--- Information shown Enclosed Below ---

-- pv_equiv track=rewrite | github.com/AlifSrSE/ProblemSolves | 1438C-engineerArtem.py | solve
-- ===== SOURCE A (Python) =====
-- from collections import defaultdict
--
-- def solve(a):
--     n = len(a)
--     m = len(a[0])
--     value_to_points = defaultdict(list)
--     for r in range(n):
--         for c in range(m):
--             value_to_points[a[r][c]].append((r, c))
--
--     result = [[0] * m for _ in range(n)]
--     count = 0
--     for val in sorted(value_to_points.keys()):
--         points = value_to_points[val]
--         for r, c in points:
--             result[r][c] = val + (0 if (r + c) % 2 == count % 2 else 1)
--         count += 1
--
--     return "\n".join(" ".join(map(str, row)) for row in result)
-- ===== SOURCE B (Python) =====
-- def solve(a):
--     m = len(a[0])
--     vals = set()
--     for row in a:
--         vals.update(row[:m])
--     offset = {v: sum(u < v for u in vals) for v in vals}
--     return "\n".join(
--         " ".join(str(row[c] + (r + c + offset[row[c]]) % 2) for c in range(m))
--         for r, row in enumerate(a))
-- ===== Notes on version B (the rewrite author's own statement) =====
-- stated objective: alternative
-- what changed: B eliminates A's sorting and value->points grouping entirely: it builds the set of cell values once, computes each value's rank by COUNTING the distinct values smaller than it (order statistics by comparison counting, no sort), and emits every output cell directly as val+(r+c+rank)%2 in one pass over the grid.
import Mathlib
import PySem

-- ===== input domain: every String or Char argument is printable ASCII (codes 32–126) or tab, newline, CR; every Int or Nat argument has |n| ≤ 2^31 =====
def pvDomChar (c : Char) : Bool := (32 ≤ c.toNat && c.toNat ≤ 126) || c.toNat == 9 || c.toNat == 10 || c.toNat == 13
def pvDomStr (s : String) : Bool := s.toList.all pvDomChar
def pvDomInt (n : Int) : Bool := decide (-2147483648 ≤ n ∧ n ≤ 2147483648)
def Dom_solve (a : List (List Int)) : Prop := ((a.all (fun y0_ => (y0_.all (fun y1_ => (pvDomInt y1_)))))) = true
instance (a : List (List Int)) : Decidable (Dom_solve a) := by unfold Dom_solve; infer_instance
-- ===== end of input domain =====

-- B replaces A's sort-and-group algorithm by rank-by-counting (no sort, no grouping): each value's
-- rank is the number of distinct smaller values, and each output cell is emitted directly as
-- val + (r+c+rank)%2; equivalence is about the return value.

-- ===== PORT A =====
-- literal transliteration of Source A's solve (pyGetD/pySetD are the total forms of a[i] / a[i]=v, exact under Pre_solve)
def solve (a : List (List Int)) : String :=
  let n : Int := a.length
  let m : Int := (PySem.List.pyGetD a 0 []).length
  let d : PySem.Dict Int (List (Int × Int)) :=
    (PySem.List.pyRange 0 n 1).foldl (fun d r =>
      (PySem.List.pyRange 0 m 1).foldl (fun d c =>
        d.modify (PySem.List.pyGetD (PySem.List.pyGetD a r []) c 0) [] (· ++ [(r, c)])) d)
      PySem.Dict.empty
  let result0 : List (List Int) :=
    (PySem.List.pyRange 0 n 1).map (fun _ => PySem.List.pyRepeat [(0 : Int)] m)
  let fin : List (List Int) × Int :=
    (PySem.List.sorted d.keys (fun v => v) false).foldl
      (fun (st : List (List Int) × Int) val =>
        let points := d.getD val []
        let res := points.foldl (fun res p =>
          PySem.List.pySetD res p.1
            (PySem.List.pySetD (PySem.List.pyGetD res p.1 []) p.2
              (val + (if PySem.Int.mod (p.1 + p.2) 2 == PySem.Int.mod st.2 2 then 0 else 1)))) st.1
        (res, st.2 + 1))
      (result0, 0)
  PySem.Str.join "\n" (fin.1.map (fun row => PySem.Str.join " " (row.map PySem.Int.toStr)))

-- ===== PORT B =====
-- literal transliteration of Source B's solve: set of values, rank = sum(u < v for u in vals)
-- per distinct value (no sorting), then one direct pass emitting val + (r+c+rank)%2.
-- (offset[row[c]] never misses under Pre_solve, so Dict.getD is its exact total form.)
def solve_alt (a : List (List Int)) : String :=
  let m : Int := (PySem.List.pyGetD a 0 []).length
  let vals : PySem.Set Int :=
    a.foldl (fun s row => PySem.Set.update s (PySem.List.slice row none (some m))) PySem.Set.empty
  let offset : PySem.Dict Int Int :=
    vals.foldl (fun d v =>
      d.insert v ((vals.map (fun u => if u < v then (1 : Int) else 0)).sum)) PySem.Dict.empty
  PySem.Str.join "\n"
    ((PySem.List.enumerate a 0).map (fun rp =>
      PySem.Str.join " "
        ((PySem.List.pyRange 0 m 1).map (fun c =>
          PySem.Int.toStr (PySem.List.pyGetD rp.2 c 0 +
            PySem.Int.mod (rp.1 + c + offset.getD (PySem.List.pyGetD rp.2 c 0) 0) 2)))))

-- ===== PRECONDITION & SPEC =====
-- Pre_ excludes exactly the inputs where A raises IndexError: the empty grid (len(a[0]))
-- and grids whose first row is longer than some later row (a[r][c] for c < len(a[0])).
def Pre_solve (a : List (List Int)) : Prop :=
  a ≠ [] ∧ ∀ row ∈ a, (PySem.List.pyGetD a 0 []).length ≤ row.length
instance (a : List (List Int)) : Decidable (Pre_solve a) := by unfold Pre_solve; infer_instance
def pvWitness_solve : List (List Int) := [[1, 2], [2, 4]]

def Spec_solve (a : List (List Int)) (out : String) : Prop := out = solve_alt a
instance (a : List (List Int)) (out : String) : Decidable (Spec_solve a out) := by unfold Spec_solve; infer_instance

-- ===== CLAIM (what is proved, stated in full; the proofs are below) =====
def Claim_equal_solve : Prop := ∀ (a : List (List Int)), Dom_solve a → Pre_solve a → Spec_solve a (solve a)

--- End of Enclosed Information shown ---

Work required |
Set down exactly the lines that begin with the one containing "a ≠ [] ∧ ∀ row ∈ a, (PySem.List.pyGetD" and end with the last line above, and no others.

Output below |
  a ≠ [] ∧ ∀ row ∈ a, (PySem.List.pyGetD a 0 []).length ≤ row.length
instance (a : List (List Int)) : Decidable (Pre_solve a) := by unfold Pre_solve; infer_instance
def pvWitness_solve : List (List Int) := [[1, 2], [2, 4]]

def Spec_solve (a : List (List Int)) (out : String) : Prop := out = solve_alt a
instance (a : List (List Int)) (out : String) : Decidable (Spec_solve a out) := by unfold Spec_solve; infer_instance

-- ===== CLAIM (what is proved, stated in full; the proofs are below) =====
def Claim_equal_solve : Prop := ∀ (a : List (List Int)), Dom_solve a → Pre_solve a → Spec_solve a (solve a)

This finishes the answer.